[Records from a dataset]
________________________

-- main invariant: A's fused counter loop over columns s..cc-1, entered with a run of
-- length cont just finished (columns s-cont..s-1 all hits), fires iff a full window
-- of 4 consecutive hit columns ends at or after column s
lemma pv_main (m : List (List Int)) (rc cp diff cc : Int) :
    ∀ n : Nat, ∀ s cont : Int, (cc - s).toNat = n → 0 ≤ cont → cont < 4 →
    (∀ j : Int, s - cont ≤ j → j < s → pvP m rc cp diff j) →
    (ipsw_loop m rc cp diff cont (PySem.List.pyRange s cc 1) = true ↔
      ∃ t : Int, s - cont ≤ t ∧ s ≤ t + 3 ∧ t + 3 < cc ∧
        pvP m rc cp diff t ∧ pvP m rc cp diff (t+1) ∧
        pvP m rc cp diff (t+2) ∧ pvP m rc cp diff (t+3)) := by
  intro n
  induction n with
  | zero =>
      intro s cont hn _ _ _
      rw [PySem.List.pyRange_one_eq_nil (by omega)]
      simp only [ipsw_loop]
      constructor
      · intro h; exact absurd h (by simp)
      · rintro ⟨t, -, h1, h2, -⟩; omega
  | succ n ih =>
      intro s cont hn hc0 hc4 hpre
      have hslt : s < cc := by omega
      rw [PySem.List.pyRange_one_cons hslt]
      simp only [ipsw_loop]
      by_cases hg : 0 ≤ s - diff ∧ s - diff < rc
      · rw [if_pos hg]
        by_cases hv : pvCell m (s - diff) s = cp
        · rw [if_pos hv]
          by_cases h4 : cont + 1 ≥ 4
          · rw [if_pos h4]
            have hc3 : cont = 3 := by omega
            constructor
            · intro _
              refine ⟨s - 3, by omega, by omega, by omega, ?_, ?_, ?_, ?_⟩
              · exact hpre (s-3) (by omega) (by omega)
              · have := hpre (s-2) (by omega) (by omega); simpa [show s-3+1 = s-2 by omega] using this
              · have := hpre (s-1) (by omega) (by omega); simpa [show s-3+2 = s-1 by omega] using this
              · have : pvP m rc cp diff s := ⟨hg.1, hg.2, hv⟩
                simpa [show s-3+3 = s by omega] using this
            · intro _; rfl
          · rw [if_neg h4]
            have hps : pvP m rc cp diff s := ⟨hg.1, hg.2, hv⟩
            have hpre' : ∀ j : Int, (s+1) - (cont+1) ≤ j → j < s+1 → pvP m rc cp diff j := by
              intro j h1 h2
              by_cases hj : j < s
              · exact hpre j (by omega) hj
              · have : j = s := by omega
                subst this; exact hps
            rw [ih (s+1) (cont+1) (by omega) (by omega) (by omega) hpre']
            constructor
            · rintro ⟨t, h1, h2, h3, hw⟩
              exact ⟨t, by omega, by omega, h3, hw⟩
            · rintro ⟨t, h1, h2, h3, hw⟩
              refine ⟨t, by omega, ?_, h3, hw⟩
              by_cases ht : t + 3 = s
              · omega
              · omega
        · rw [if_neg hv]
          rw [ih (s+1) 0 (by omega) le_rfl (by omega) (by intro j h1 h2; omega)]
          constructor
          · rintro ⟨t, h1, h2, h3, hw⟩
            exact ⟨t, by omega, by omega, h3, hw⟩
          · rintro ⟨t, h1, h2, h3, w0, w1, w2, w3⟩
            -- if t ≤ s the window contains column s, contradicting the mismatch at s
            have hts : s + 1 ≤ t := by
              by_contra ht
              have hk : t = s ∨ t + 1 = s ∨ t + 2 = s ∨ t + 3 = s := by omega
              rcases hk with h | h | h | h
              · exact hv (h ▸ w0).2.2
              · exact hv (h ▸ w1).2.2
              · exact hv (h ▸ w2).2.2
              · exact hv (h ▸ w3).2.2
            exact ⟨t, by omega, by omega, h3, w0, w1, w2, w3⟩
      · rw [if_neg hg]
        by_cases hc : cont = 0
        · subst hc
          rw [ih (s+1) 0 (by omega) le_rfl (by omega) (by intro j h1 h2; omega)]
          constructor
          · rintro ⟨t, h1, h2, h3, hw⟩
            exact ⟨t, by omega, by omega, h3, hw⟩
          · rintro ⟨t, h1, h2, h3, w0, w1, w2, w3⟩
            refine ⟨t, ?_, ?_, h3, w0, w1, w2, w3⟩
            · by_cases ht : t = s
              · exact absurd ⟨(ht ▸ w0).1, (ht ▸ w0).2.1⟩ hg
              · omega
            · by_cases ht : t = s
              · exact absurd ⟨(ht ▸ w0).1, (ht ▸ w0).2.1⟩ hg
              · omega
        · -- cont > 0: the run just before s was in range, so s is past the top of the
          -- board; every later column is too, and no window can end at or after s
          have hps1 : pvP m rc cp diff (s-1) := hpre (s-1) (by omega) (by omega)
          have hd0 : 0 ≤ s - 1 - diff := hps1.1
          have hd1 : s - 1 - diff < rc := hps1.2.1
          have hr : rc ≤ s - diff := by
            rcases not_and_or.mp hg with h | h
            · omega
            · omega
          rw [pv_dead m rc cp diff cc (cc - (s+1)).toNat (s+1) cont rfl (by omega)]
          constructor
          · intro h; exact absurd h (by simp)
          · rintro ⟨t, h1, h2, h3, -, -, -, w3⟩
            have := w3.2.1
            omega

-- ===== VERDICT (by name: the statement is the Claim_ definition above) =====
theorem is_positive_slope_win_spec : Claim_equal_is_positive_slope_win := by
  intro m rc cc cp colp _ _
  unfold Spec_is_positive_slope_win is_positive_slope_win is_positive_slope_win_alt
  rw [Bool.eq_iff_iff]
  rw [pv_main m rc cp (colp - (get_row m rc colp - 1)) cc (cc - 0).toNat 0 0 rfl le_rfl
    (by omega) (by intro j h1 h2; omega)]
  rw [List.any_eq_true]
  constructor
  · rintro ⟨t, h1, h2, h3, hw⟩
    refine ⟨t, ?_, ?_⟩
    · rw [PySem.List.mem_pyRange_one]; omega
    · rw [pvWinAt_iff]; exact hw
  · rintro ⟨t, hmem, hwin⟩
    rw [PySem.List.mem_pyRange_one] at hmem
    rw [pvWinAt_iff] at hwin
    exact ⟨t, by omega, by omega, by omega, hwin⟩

________________________

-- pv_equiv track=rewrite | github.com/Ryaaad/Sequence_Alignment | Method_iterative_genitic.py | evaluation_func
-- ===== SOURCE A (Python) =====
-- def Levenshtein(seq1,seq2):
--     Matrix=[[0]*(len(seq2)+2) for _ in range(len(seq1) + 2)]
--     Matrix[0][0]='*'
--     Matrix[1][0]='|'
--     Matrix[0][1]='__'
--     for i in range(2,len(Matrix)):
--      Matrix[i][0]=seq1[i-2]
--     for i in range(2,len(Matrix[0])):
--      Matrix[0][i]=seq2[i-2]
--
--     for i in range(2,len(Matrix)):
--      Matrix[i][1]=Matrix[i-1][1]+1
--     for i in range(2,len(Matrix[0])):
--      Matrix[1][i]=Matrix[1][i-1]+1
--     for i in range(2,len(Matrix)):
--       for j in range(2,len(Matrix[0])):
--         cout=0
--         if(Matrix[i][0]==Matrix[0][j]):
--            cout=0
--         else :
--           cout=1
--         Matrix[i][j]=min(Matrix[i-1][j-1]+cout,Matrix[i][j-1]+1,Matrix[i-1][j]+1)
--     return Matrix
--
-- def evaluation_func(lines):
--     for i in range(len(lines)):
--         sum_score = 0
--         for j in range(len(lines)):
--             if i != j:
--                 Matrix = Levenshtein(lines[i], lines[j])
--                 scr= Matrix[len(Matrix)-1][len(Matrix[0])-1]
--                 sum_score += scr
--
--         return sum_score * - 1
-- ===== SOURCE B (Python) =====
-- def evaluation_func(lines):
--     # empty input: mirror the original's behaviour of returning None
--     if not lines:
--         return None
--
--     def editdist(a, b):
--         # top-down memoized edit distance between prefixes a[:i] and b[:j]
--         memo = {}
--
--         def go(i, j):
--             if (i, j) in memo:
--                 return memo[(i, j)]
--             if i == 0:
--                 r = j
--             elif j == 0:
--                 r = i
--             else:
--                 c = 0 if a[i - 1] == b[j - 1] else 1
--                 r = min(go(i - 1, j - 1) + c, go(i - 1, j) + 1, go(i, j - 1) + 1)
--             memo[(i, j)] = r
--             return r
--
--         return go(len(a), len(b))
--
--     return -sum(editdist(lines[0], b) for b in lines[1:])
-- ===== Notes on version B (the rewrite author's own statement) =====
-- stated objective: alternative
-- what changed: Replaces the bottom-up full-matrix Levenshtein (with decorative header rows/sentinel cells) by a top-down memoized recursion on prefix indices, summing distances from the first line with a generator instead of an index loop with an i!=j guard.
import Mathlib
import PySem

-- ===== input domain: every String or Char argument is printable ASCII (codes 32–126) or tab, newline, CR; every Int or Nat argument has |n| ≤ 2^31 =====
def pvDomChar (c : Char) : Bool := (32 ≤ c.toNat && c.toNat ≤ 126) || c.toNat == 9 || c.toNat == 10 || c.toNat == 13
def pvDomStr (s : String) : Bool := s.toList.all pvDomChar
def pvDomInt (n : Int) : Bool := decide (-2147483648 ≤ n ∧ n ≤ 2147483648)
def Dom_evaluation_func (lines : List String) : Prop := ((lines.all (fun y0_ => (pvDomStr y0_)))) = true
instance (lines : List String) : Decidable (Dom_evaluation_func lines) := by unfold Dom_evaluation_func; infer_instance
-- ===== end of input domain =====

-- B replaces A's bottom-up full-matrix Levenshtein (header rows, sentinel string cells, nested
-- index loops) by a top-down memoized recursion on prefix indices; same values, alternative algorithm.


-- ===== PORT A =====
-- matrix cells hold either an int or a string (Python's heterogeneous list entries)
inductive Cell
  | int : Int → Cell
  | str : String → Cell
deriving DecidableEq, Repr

________________________

■ Exercise
Please return only the lines above, starting at the line that has "-- main invariant: A's" and ending at the line that has "intro s cont hn _ _ _", keeping both and leaving each one unchanged.

■ Exercise response
-- main invariant: A's fused counter loop over columns s..cc-1, entered with a run of
-- length cont just finished (columns s-cont..s-1 all hits), fires iff a full window
-- of 4 consecutive hit columns ends at or after column s
lemma pv_main (m : List (List Int)) (rc cp diff cc : Int) :
    ∀ n : Nat, ∀ s cont : Int, (cc - s).toNat = n → 0 ≤ cont → cont < 4 →
    (∀ j : Int, s - cont ≤ j → j < s → pvP m rc cp diff j) →
    (ipsw_loop m rc cp diff cont (PySem.List.pyRange s cc 1) = true ↔
      ∃ t : Int, s - cont ≤ t ∧ s ≤ t + 3 ∧ t + 3 < cc ∧
        pvP m rc cp diff t ∧ pvP m rc cp diff (t+1) ∧
        pvP m rc cp diff (t+2) ∧ pvP m rc cp diff (t+3)) := by
  intro n
  induction n with
  | zero =>
      intro s cont hn _ _ _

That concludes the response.